Please quote only the lines that start at the one with "have h2 : (s" and go on to the last line of the data, both ends kept.

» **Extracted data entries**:

━━━━━━━━━━━━━━━━━━━━

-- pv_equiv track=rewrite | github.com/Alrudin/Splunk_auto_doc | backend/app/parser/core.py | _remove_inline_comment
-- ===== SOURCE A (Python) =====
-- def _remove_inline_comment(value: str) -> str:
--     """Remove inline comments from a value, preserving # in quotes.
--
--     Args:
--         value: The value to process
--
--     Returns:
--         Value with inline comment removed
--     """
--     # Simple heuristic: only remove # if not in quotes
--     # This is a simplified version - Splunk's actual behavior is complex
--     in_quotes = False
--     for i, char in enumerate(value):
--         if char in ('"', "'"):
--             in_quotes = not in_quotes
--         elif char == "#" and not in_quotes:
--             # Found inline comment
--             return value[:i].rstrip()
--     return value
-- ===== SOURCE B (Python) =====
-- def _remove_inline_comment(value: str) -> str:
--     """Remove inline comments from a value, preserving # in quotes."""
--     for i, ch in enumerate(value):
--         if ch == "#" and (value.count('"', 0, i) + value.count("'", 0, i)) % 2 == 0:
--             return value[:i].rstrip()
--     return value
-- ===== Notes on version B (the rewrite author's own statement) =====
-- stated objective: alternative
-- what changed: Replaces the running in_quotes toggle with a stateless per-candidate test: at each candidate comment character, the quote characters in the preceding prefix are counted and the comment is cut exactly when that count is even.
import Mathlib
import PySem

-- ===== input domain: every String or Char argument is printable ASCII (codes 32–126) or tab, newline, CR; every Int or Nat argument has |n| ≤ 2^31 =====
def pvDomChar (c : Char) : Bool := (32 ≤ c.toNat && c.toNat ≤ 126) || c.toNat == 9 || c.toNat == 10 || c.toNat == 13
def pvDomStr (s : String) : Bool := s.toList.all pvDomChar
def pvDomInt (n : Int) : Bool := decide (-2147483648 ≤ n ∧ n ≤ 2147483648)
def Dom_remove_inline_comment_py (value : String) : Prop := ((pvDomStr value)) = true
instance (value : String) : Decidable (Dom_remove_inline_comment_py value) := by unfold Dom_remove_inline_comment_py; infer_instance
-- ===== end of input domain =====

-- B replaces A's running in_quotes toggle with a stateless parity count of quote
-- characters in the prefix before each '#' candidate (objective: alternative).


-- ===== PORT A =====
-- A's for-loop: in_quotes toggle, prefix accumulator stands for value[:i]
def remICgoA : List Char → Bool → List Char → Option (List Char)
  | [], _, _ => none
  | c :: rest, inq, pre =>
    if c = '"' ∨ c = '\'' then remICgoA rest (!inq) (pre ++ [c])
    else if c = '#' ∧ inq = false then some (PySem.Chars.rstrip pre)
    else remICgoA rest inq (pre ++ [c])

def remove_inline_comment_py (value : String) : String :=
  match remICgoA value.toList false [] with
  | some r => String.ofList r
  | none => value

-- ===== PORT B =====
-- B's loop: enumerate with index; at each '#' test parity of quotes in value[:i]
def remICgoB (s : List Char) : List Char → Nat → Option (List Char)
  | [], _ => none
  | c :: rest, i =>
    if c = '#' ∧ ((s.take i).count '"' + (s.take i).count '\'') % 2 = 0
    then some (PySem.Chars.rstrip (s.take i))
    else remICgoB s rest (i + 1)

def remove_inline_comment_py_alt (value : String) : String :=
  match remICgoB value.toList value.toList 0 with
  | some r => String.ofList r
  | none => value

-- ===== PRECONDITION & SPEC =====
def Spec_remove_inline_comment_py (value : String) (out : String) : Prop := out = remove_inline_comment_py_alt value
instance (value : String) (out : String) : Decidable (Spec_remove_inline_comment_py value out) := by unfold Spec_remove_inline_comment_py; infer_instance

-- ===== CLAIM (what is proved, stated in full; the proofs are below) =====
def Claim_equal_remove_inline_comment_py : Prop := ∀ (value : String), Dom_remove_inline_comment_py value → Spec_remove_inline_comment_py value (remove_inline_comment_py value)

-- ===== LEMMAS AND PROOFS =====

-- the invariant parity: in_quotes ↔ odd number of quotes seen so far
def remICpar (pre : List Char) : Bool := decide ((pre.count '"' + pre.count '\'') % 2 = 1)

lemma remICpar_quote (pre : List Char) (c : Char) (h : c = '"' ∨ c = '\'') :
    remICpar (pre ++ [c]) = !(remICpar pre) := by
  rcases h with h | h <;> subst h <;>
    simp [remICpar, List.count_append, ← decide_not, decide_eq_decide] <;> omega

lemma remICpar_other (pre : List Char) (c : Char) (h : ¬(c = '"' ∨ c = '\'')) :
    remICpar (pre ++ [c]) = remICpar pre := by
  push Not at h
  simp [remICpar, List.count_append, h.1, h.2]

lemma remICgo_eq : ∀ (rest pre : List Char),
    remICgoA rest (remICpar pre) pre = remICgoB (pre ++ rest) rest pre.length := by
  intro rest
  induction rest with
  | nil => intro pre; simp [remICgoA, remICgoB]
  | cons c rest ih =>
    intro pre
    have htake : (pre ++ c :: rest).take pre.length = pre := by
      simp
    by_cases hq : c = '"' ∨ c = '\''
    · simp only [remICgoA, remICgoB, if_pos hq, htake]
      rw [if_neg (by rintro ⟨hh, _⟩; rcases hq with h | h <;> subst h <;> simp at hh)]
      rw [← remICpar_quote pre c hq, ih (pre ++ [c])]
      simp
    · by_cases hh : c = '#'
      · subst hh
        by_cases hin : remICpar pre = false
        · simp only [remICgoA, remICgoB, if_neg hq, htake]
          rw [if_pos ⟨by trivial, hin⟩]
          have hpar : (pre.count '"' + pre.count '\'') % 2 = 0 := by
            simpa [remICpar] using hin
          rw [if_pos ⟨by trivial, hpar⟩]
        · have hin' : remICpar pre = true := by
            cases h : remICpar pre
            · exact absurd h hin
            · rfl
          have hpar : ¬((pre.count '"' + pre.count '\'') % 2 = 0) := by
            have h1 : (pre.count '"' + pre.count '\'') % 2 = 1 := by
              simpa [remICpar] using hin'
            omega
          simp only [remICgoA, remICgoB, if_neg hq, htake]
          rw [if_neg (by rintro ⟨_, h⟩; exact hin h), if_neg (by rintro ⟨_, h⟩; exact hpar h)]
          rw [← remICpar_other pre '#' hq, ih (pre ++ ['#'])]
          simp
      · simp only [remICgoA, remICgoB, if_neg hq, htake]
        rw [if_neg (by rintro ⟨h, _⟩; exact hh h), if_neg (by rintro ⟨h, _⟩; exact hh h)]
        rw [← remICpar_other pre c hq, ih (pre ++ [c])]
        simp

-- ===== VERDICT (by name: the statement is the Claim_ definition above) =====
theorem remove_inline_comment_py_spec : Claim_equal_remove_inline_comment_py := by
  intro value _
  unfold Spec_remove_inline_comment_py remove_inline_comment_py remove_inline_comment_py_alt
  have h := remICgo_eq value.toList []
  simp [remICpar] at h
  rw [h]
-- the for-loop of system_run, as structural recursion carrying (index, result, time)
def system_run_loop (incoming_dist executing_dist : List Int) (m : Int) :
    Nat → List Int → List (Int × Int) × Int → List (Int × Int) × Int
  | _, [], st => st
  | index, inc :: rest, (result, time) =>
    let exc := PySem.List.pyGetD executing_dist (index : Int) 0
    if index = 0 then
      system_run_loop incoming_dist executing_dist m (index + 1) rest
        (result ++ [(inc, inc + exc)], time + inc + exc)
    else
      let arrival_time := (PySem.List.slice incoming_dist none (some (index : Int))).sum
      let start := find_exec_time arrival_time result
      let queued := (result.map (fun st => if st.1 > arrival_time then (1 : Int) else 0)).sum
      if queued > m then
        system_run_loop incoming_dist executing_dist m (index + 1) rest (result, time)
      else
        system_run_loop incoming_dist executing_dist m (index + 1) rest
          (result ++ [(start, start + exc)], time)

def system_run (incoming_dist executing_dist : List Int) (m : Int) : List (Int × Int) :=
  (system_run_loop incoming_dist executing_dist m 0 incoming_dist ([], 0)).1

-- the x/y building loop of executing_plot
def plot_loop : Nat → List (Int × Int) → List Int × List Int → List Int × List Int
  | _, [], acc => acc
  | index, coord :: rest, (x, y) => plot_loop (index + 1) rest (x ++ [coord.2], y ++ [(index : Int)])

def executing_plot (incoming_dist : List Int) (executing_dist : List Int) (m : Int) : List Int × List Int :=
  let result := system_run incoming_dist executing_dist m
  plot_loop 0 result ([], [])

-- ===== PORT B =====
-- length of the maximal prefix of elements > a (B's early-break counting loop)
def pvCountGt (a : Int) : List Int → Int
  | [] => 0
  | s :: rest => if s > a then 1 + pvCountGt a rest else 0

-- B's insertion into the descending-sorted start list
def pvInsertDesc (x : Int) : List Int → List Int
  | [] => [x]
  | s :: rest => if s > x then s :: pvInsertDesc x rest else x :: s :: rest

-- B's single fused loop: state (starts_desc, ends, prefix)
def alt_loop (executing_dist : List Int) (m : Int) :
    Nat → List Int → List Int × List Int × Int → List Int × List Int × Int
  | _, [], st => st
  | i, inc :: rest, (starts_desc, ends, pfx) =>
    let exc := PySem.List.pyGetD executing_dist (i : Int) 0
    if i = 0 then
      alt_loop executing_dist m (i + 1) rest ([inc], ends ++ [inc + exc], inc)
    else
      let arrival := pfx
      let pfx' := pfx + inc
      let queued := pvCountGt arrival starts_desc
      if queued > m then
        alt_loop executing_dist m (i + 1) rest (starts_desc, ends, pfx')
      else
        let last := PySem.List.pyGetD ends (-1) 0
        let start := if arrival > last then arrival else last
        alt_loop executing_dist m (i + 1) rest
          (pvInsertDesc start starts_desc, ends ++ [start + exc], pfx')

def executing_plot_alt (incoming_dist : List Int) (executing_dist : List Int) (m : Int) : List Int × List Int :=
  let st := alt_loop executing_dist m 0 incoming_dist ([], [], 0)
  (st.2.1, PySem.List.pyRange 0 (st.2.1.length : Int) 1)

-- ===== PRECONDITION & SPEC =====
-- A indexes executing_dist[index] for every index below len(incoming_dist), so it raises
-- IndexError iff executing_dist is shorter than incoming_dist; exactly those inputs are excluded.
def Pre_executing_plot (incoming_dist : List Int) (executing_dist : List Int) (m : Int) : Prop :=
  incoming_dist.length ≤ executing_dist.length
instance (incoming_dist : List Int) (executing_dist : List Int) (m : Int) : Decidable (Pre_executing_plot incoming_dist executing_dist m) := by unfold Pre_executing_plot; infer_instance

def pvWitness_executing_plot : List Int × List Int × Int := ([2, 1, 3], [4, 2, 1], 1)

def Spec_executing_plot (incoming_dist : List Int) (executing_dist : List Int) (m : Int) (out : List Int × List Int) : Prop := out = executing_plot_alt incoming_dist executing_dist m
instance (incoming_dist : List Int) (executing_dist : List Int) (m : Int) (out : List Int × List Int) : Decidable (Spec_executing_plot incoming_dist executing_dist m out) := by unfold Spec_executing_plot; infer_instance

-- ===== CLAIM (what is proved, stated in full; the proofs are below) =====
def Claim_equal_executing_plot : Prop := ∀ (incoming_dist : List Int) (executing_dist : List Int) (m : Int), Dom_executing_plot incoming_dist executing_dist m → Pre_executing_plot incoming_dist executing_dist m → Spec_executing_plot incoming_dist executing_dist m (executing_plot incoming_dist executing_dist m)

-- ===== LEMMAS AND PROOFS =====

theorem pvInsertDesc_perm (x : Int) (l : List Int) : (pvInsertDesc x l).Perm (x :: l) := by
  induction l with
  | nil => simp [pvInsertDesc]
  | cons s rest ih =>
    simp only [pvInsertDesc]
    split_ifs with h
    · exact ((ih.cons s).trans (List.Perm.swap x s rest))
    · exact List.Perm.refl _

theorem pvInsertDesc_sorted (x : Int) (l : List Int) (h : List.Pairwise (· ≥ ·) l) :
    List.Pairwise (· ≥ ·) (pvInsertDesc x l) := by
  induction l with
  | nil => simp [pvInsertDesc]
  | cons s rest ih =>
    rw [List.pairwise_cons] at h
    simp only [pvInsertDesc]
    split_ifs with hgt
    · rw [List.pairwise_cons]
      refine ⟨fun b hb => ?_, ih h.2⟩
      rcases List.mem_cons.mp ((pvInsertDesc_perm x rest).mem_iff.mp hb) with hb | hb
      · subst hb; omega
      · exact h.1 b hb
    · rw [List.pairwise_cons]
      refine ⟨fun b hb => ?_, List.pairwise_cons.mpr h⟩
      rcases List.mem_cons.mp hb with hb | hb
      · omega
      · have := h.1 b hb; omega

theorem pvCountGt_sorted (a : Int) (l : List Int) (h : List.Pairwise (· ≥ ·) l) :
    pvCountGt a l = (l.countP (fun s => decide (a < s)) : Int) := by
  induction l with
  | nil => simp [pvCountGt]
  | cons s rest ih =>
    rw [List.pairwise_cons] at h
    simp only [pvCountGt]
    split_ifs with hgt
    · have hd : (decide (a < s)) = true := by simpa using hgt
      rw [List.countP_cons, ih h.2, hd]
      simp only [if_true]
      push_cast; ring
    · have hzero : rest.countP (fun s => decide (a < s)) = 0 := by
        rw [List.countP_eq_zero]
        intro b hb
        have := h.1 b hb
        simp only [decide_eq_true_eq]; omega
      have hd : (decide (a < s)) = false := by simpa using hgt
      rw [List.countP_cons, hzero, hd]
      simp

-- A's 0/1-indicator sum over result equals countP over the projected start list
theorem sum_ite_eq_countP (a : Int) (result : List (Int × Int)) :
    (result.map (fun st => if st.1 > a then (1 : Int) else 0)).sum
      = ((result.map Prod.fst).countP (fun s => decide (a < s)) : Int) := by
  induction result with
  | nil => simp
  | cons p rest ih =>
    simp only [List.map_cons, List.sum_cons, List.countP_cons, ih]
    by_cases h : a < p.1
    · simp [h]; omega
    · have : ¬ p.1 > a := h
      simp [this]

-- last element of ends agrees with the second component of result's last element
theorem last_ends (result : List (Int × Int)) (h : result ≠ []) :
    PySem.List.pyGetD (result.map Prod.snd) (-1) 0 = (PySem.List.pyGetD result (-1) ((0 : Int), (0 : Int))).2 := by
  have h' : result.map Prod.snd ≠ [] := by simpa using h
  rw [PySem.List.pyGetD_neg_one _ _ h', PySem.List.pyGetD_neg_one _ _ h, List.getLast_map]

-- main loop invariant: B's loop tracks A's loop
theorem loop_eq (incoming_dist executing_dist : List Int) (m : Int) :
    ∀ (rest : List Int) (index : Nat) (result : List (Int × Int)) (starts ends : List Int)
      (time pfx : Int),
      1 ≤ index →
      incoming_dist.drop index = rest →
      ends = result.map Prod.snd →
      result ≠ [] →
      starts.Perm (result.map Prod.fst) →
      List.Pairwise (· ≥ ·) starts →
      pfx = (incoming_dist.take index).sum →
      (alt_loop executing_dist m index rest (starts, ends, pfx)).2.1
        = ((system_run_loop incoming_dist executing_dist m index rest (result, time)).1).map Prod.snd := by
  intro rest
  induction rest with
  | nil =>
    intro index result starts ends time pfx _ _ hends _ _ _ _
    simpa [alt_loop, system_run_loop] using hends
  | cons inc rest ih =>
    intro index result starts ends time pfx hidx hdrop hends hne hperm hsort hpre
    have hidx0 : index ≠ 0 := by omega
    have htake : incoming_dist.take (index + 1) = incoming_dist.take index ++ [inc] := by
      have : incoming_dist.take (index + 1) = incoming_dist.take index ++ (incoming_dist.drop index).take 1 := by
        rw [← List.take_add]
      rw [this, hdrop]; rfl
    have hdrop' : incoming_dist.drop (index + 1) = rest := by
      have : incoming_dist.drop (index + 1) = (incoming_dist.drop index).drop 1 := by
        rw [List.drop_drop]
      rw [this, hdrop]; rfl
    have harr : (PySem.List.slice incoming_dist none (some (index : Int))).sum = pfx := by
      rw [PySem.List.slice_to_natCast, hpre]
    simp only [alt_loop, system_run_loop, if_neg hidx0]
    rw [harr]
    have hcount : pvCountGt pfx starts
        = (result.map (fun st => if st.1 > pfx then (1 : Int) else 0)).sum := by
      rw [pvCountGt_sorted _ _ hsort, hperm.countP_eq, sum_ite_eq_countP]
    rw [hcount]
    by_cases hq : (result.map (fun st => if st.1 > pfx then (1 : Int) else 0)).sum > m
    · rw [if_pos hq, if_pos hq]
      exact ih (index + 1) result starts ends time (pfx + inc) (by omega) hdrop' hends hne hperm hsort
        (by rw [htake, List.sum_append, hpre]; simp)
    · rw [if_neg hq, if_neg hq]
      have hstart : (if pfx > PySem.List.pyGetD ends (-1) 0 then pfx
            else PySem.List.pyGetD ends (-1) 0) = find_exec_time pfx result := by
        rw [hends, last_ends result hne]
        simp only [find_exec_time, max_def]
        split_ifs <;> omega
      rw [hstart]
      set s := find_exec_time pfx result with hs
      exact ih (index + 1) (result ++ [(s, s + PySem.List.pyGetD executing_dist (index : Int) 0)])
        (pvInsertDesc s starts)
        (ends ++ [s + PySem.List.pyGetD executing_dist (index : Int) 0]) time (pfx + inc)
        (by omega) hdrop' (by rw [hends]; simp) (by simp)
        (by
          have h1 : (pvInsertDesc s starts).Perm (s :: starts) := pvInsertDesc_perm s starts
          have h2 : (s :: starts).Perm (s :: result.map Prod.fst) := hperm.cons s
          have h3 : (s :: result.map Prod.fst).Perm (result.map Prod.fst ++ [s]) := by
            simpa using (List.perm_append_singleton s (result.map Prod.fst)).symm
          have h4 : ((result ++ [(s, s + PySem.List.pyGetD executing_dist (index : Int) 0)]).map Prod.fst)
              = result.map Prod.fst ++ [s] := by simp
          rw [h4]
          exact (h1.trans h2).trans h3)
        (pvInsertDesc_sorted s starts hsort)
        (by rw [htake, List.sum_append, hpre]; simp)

━━━━━━━━━━━━━━━━━━━━

» **FINISHED TASK**:
          have h2 : (s :: starts).Perm (s :: result.map Prod.fst) := hperm.cons s
          have h3 : (s :: result.map Prod.fst).Perm (result.map Prod.fst ++ [s]) := by
            simpa using (List.perm_append_singleton s (result.map Prod.fst)).symm
          have h4 : ((result ++ [(s, s + PySem.List.pyGetD executing_dist (index : Int) 0)]).map Prod.fst)
              = result.map Prod.fst ++ [s] := by simp
          rw [h4]
          exact (h1.trans h2).trans h3)
        (pvInsertDesc_sorted s starts hsort)
        (by rw [htake, List.sum_append, hpre]; simp)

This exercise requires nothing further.